At the core of BCRI work is near real-time assessment of conflict sentiment. This can be tracked by issue (e.g., gender, human rights, cultural heritage, land, water, security, or livelihoods) and actor (e.g., all of the private sector, a particular sector, or one project). Importantly, change in conflict sentiment is a leading indicator of violent conflict, allowing for course correction and mitigation efforts.
The power of sentiment data increases as it is combined with a wide range of available socio-political and socio-economic data. This allows for sentiment to be contextualised and the impact of changes in the environment to be assessed, both for strategic planning and for monitoring and evaluation of interventions.
For actors on the ground, analyses can add to human intelligence to provide peripheral vision on the dynamics of conflict and collaboration that affect a given investment or initiative, whether or not they are caused by it.

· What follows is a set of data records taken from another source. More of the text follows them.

-- pv_equiv track=rewrite | github.com/krjj21/TradingAgents | FinWorld/finworld/plot/distribution.py | _create_color_scheme
-- ===== SOURCE A (Python) =====
-- from typing import List, Dict
--
-- def _create_color_scheme(pools: List[str]) -> Dict[str, str]:
--     """
--     Create a high-contrast color scheme by cyclically selecting from darker yellow, green, and blue color families.
--
--     Args:
--         pools (List[str]): A list of pool names.
--
--     Returns:
--         Dict[str, str]: A dictionary mapping each pool to a unique color.
--     """
--
--     # Define darker yellow color family
--     yellow_colors = [
--         "#FFB74D", "#FFA726", "#FF9800", "#FB8C00",
--         "#F57C00", "#EF6C00", "#E65100"
--     ]
--
--     # Define darker green color family
--     green_colors = [
--         "#81C784", "#66BB6A", "#4CAF50", "#43A047",
--         "#388E3C", "#2E7D32", "#1B5E20"
--     ]
--
--     # Define darker blue color family
--     blue_colors = [
--         "#64B5F6", "#42A5F5", "#2196F3", "#1E88E5",
--         "#1976D2", "#1565C0", "#0D47A1"
--     ]
--
--     # Group colors by family for round-robin assignment
--     color_families = [yellow_colors, green_colors, blue_colors]
--
--     color_scheme = {}
--     family_index = 0  # Tracks which color family to use
--     color_indices = [0, 0, 0]  # Individual index for each color family
--
--     for pool in pools:
--         # Select current color family
--         family = color_families[family_index]
--         # Select color from the current family
--         color = family[color_indices[family_index] % len(family)]
--         # Assign color to the symbol
--         color_scheme[pool] = color
--         # Update the index for current family
--         color_indices[family_index] += 1
--         # Rotate to next family
--         family_index = (family_index + 1) % len(color_families)
--
--     return color_scheme
-- ===== SOURCE B (Python) =====
-- from typing import List, Dict
--
-- def _create_color_scheme(pools: List[str]) -> Dict[str, str]:
--     yellow_colors = [
--         "#FFB74D", "#FFA726", "#FF9800", "#FB8C00",
--         "#F57C00", "#EF6C00", "#E65100"
--     ]
--     green_colors = [
--         "#81C784", "#66BB6A", "#4CAF50", "#43A047",
--         "#388E3C", "#2E7D32", "#1B5E20"
--     ]
--     blue_colors = [
--         "#64B5F6", "#42A5F5", "#2196F3", "#1E88E5",
--         "#1976D2", "#1565C0", "#0D47A1"
--     ]
--     # Interleave the three families into one 21-color round-robin cycle,
--     # tile it to cover all pools, and pair pools with colors directly.
--     palette = [c for triple in zip(yellow_colors, green_colors, blue_colors)
--                  for c in triple]
--     reps = -(-len(pools) // len(palette))
--     return dict(zip(pools, palette * reps))
-- ===== Notes on version B (the rewrite author's own statement) =====
-- stated objective: alternative
-- what changed: Instead of walking pools with mutable round-robin state (or any per-index arithmetic), B precomputes the full 21-color cycle by interleaving the three families with zip, tiles it with list repetition to cover all pools, and builds the result as dict(zip(pools, tiled_palette)) with no loop over pools at all.
import Mathlib
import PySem

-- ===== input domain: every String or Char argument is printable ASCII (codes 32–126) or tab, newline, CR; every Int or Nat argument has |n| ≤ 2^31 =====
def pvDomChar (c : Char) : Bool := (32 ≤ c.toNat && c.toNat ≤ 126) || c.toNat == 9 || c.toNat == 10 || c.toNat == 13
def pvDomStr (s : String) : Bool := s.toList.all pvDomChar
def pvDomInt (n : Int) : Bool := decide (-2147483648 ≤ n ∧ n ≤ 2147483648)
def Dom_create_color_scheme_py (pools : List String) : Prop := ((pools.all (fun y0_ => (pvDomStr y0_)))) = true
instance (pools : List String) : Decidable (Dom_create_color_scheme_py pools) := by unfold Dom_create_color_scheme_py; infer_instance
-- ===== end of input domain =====

-- B replaces A's stateful round-robin walk over pools with a staged construction: interleave the
-- three families into one 21-color cycle, tile it to cover all pools, and dict(zip(pools, tiled))
-- (objective: alternative decomposition, same cost).
-- ===== PORT A =====
def pvYellow : List String :=
  ["#FFB74D", "#FFA726", "#FF9800", "#FB8C00", "#F57C00", "#EF6C00", "#E65100"]
def pvGreen : List String :=
  ["#81C784", "#66BB6A", "#4CAF50", "#43A047", "#388E3C", "#2E7D32", "#1B5E20"]
def pvBlue : List String :=
  ["#64B5F6", "#42A5F5", "#2196F3", "#1E88E5", "#1976D2", "#1565C0", "#0D47A1"]
def pvFamilies : List (List String) := [pvYellow, pvGreen, pvBlue]

-- one iteration of A's for-loop; state = (color_scheme, family_index, color_indices)
def pvStepA (st : PySem.Dict String String × Int × List Int) (pool : String) :
    PySem.Dict String String × Int × List Int :=
  let d := st.1
  let fi := st.2.1
  let ci := st.2.2
  let family := PySem.List.pyGetD pvFamilies fi []
  let color := PySem.List.pyGetD family
      (PySem.Int.mod (PySem.List.pyGetD ci fi 0) (family.length : Int)) ""
  let d' := d.insert pool color
  let ci' := PySem.List.pySetD ci fi (PySem.List.pyGetD ci fi 0 + 1)
  (d', PySem.Int.mod (fi + 1) 3, ci')

def create_color_scheme_py (pools : List String) : List (String × String) :=
  (pools.foldl pvStepA (PySem.Dict.empty, 0, [0, 0, 0])).1.items

-- ===== PORT B =====
-- palette = [c for triple in zip(yellow, green, blue) for c in triple]
def pvPalette : List String :=
  (pvYellow.zip (pvGreen.zip pvBlue)).flatMap (fun t => [t.1, t.2.1, t.2.2])

-- reps = -(-len(pools) // len(palette)); dict(zip(pools, palette * reps))
def create_color_scheme_py_alt (pools : List String) : List (String × String) :=
  let reps : Int := -(PySem.Int.floordiv (-(pools.length : Int)) (pvPalette.length : Int))
  ((pools.zip (PySem.List.pyRepeat pvPalette reps)).foldl
      (fun d p => d.insert p.1 p.2) (PySem.Dict.empty : PySem.Dict String String)).items

-- ===== PRECONDITION & SPEC =====
def Spec_create_color_scheme_py (pools : List String) (out : List (String × String)) : Prop := out = create_color_scheme_py_alt pools
instance (pools : List String) (out : List (String × String)) : Decidable (Spec_create_color_scheme_py pools out) := by unfold Spec_create_color_scheme_py; infer_instance

-- ===== CLAIM (what is proved, stated in full; the proofs are below) =====
def Claim_equal_create_color_scheme_py : Prop := ∀ (pools : List String), Dom_create_color_scheme_py pools → Spec_create_color_scheme_py pools (create_color_scheme_py pools)

-- ===== LEMMAS AND PROOFS =====

-- proof-side closed form: the color A assigns at overall position i
def pvColorAt (i : Int) : String :=
  let fam := PySem.List.pyGetD pvFamilies (PySem.Int.mod i 3) []
  PySem.List.pyGetD fam
    (PySem.Int.mod (PySem.Int.floordiv i 3) (fam.length : Int)) ""

-- one step of A, started at overall position i, inserts pvColorAt i and moves the
-- state to position i+1 (family_index = i % 3; color_indices entry j = (i + 2 - j) / 3)
lemma pv_key (i : Nat) (d : PySem.Dict String String) (x : String) :
      pvStepA (d, ((i % 3 : Nat) : Int),
        [(((i + 2) / 3 : Nat) : Int), (((i + 1) / 3 : Nat) : Int), ((i / 3 : Nat) : Int)]) x
        = (d.insert x (pvColorAt (i : Int)), (((i + 1) % 3 : Nat) : Int),
           [((((i + 1) + 2) / 3 : Nat) : Int), ((((i + 1) + 1) / 3 : Nat) : Int), (((i + 1) / 3 : Nat) : Int)]) := by
  have m3 : PySem.Int.mod (i : Int) 3 = ((i % 3 : Nat) : Int) := by
    rw [PySem.Int.mod_eq_emod_of_pos (by norm_num)]; push_cast; omega
  have f3 : PySem.Int.floordiv (i : Int) 3 = ((i / 3 : Nat) : Int) := by
    rw [PySem.Int.floordiv_eq_ediv_of_pos (by norm_num)]; push_cast; omega
  have h3 : i % 3 = 0 ∨ i % 3 = 1 ∨ i % 3 = 2 := by omega
  rcases h3 with h | h | h
  · have hB : (i + 2) / 3 = i / 3 := by omega
    have hC : (i + 1) / 3 = i / 3 := by omega
    have hA : (i + 1 + 2) / 3 = i / 3 + 1 := by omega
    have hM : (i + 1) % 3 = 1 := by omega
    simp only [pvStepA, pvColorAt, m3, f3, h, hA, hB, hC, hM, Nat.cast_zero, Nat.cast_one,
      Nat.cast_add, PySem.List.pyGetD_zero_cons]
    norm_num [PySem.List.pySetD_of_nonneg]
  · have hB : (i + 2) / 3 = i / 3 + 1 := by omega
    have hC : (i + 1) / 3 = i / 3 := by omega
    have hA : (i + 1 + 2) / 3 = i / 3 + 1 := by omega
    have hD : (i + 1 + 1) / 3 = i / 3 + 1 := by omega
    have hM : (i + 1) % 3 = 2 := by omega
    simp only [pvStepA, pvColorAt, m3, f3, h, hA, hB, hC, hM, Nat.cast_one, Nat.cast_add,
      Nat.cast_ofNat]
    norm_num [PySem.List.pyGetD, PySem.List.pyGet?, PySem.List.pyIdx?,
      PySem.List.pySetD_of_nonneg, pvFamilies, pvYellow, pvGreen, pvBlue,
      (show ((2:Int)).toNat = 2 from rfl), (show ((1:Int)).toNat = 1 from rfl)]
  · have hB : (i + 2) / 3 = i / 3 + 1 := by omega
    have hC : (i + 1) / 3 = i / 3 + 1 := by omega
    have hA : (i + 1 + 2) / 3 = i / 3 + 1 := by omega
    have hD : (i + 1 + 1) / 3 = i / 3 + 1 := by omega
    have hM : (i + 1) % 3 = 0 := by omega
    simp only [pvStepA, pvColorAt, m3, f3, h, hA, hB, hC, hM, Nat.cast_zero,
      Nat.cast_add, Nat.cast_one, Nat.cast_ofNat]
    norm_num [PySem.List.pyGetD, PySem.List.pyGet?, PySem.List.pyIdx?,
      PySem.List.pySetD_of_nonneg, pvFamilies, pvYellow, pvGreen, pvBlue,
      (show ((2:Int)).toNat = 2 from rfl), (show ((1:Int)).toNat = 1 from rfl)]

-- A's fold, started at overall position i, builds the dict that inserts pvColorAt for each index
lemma pv_loop_eq (pools : List String) : ∀ (i : Nat) (d : PySem.Dict String String),
    (pools.foldl pvStepA (d, ((i % 3 : Nat) : Int),
        [(((i + 2) / 3 : Nat) : Int), (((i + 1) / 3 : Nat) : Int), ((i / 3 : Nat) : Int)])).1
      = (PySem.List.enumerate pools (i : Int)).foldl
          (fun d p => d.insert p.2 (pvColorAt p.1)) d := by
  induction pools with
  | nil => intro i d; simp [PySem.List.enumerate]
  | cons x xs ih =>
    intro i d
    rw [PySem.List.enumerate_cons]
    simp only [List.foldl_cons, pv_key]
    have := ih (i + 1) (d.insert x (pvColorAt (i : Int)))
    push_cast at this ⊢
    exact this

lemma pv_palette_len : pvPalette.length = 21 := by rfl

-- the closed-form color at position j is the palette entry at j % 21
lemma pv_color_eq (j : Nat) : pvColorAt (j : Int) = pvPalette.getD (j % 21) "" := by
  have m3 : PySem.Int.mod (j : Int) 3 = ((j % 3 : Nat) : Int) := by
    rw [PySem.Int.mod_eq_emod_of_pos (by norm_num)]; push_cast; omega
  have f3 : PySem.Int.floordiv (j : Int) 3 = ((j / 3 : Nat) : Int) := by
    rw [PySem.Int.floordiv_eq_ediv_of_pos (by norm_num)]; push_cast; omega
  have hr : j % 21 = 3 * (j / 3 % 7) + j % 3 := by omega
  have h3 : j % 3 = 0 ∨ j % 3 = 1 ∨ j % 3 = 2 := by omega
  unfold pvColorAt
  rw [m3, f3]
  rcases h3 with h | h | h <;>
  · rw [h] at hr ⊢
    have hq : j / 3 % 7 < 7 := by omega
    have m7 : PySem.Int.mod ((j / 3 : Nat) : Int)
        ((PySem.List.pyGetD pvFamilies ((0:Nat):Int) []).length : Int) = ((j / 3 % 7 : Nat) : Int) ∧
        PySem.Int.mod ((j / 3 : Nat) : Int)
        ((PySem.List.pyGetD pvFamilies ((1:Nat):Int) []).length : Int) = ((j / 3 % 7 : Nat) : Int) ∧
        PySem.Int.mod ((j / 3 : Nat) : Int)
        ((PySem.List.pyGetD pvFamilies ((2:Nat):Int) []).length : Int) = ((j / 3 % 7 : Nat) : Int) := by
      refine ⟨?_, ?_, ?_⟩ <;>
      · rw [show ((PySem.List.pyGetD pvFamilies _ []).length : Int) = (7:Int) from rfl,
          PySem.Int.mod_eq_emod_of_pos (by norm_num)]
        push_cast; omega
    rw [hr]
    interval_cases hq' : j / 3 % 7 <;>
      simp_all <;> rfl

-- tiling: entry j of palette * m is the palette entry at j % 21
lemma pv_repeat_get : ∀ (m j : Nat), j < 21 * m →
    (List.replicate m pvPalette).flatten.getD j "" = pvPalette.getD (j % 21) "" := by
  intro m
  induction m with
  | zero => intro j h; omega
  | succ m ih =>
    intro j h
    rw [List.replicate_succ, List.flatten_cons]
    by_cases hj : j < 21
    · rw [List.getD_eq_getElem?_getD, List.getElem?_append_left (by rw [pv_palette_len]; omega),
        ← List.getD_eq_getElem?_getD, Nat.mod_eq_of_lt hj]
    · rw [List.getD_eq_getElem?_getD, List.getElem?_append_right (by rw [pv_palette_len]; omega),
        ← List.getD_eq_getElem?_getD, pv_palette_len, ih (j - 21) (by omega)]
      congr 1
      omega

lemma pv_repeat_len (m : Nat) : (List.replicate m pvPalette).flatten.length = 21 * m := by
  induction m with
  | zero => rfl
  | succ m ih => rw [List.replicate_succ, List.flatten_cons, List.length_append, ih, pv_palette_len]; ring

-- zipping pools with any list that carries pvColorAt (k+j) at position j
-- builds the same dict as the indexed insertion loop
lemma pv_zip_fold : ∀ (ps : List String) (tl : List String) (k : Nat) (d : PySem.Dict String String),
    ps.length ≤ tl.length →
    (∀ j, j < tl.length → tl.getD j "" = pvColorAt ((k + j : Nat) : Int)) →
    (ps.zip tl).foldl (fun d p => d.insert p.1 p.2) d
      = (PySem.List.enumerate ps (k : Int)).foldl
          (fun d p => d.insert p.2 (pvColorAt p.1)) d := by
  intro ps
  induction ps with
  | nil => intro tl k d _ _; simp [PySem.List.enumerate]
  | cons x xs ih =>
    intro tl k d hlen hcol
    cases tl with
    | nil => simp at hlen
    | cons t tl' =>
      rw [PySem.List.enumerate_cons, List.zip_cons_cons, List.foldl_cons, List.foldl_cons]
      have ht : t = pvColorAt (k : Int) := by
        have := hcol 0 (by simp)
        simpa using this
      rw [ht]
      have hcast : ((k : Int) + 1) = ((k + 1 : Nat) : Int) := by push_cast; ring
      rw [hcast]
      apply ih tl' (k + 1) _ (by simpa using hlen)
      intro j hj
      have := hcol (j + 1) (by simpa using Nat.succ_lt_succ hj)
      simpa [Nat.add_assoc, Nat.add_comm 1 j, Nat.add_left_comm] using this

-- the tiled palette is long enough: reps = ceil(n / 21)
lemma pv_reps (n : Nat) :
    (-(PySem.Int.floordiv (-(n : Int)) 21)).toNat = (n + 20) / 21 := by
  rw [PySem.Int.floordiv_eq_ediv_of_pos (by norm_num)]
  omega

lemma pv_spec_aux (pools : List String) :
    create_color_scheme_py pools = create_color_scheme_py_alt pools := by
  unfold create_color_scheme_py create_color_scheme_py_alt
  rw [pv_palette_len]
  have hA := pv_loop_eq pools 0 PySem.Dict.empty
  norm_num at hA
  rw [hA]
  show _ = ((pools.zip (PySem.List.pyRepeat pvPalette
      (-(PySem.Int.floordiv (-(pools.length : Int)) ((21:Nat) : Int))))).foldl
      (fun d p => d.insert p.1 p.2) PySem.Dict.empty).items
  unfold PySem.List.pyRepeat
  set m := (-(PySem.Int.floordiv (-(pools.length : Int)) ((21:Nat):Int))).toNat with hm
  have hmv : m = (pools.length + 20) / 21 := by
    rw [hm, show (((21:Nat)):Int) = (21:Int) from by norm_num, pv_reps]
  congr 1
  rw [pv_zip_fold pools (List.replicate m pvPalette).flatten 0 PySem.Dict.empty
      (by rw [pv_repeat_len, hmv]; omega)
      (fun j hj => by
        rw [pv_repeat_len] at hj
        rw [pv_repeat_get m j hj, Nat.zero_add, pv_color_eq j])]
  norm_num

-- ===== VERDICT (by name: the statement is the Claim_ definition above) =====
theorem create_color_scheme_py_spec : Claim_equal_create_color_scheme_py := by
  intro pools _
  unfold Spec_create_color_scheme_py
  exact pv_spec_aux pools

Network and textual analyses enable analysis of a given project, and analogous contexts help determine the ways in which a particular project or initiative may activate conflict fault lines, amplify their conflict impact, and necessitate enhanced cross-group engagement.
For portfolio actors, such as an investor, development partner, or company HQ, analysis illuminates the range of risks—environmental, socio-political, project-specific, or actor-specific—through multivariate analyses across comparable projects and contexts. Monitoring of conflict sentiment—related to the project locality, intergroup relations in general, or the project, its sponsors, and contractors—can support proactive management inquiry, resource reallocation, or project gateway decisions (i.e., whether to move to the next phase).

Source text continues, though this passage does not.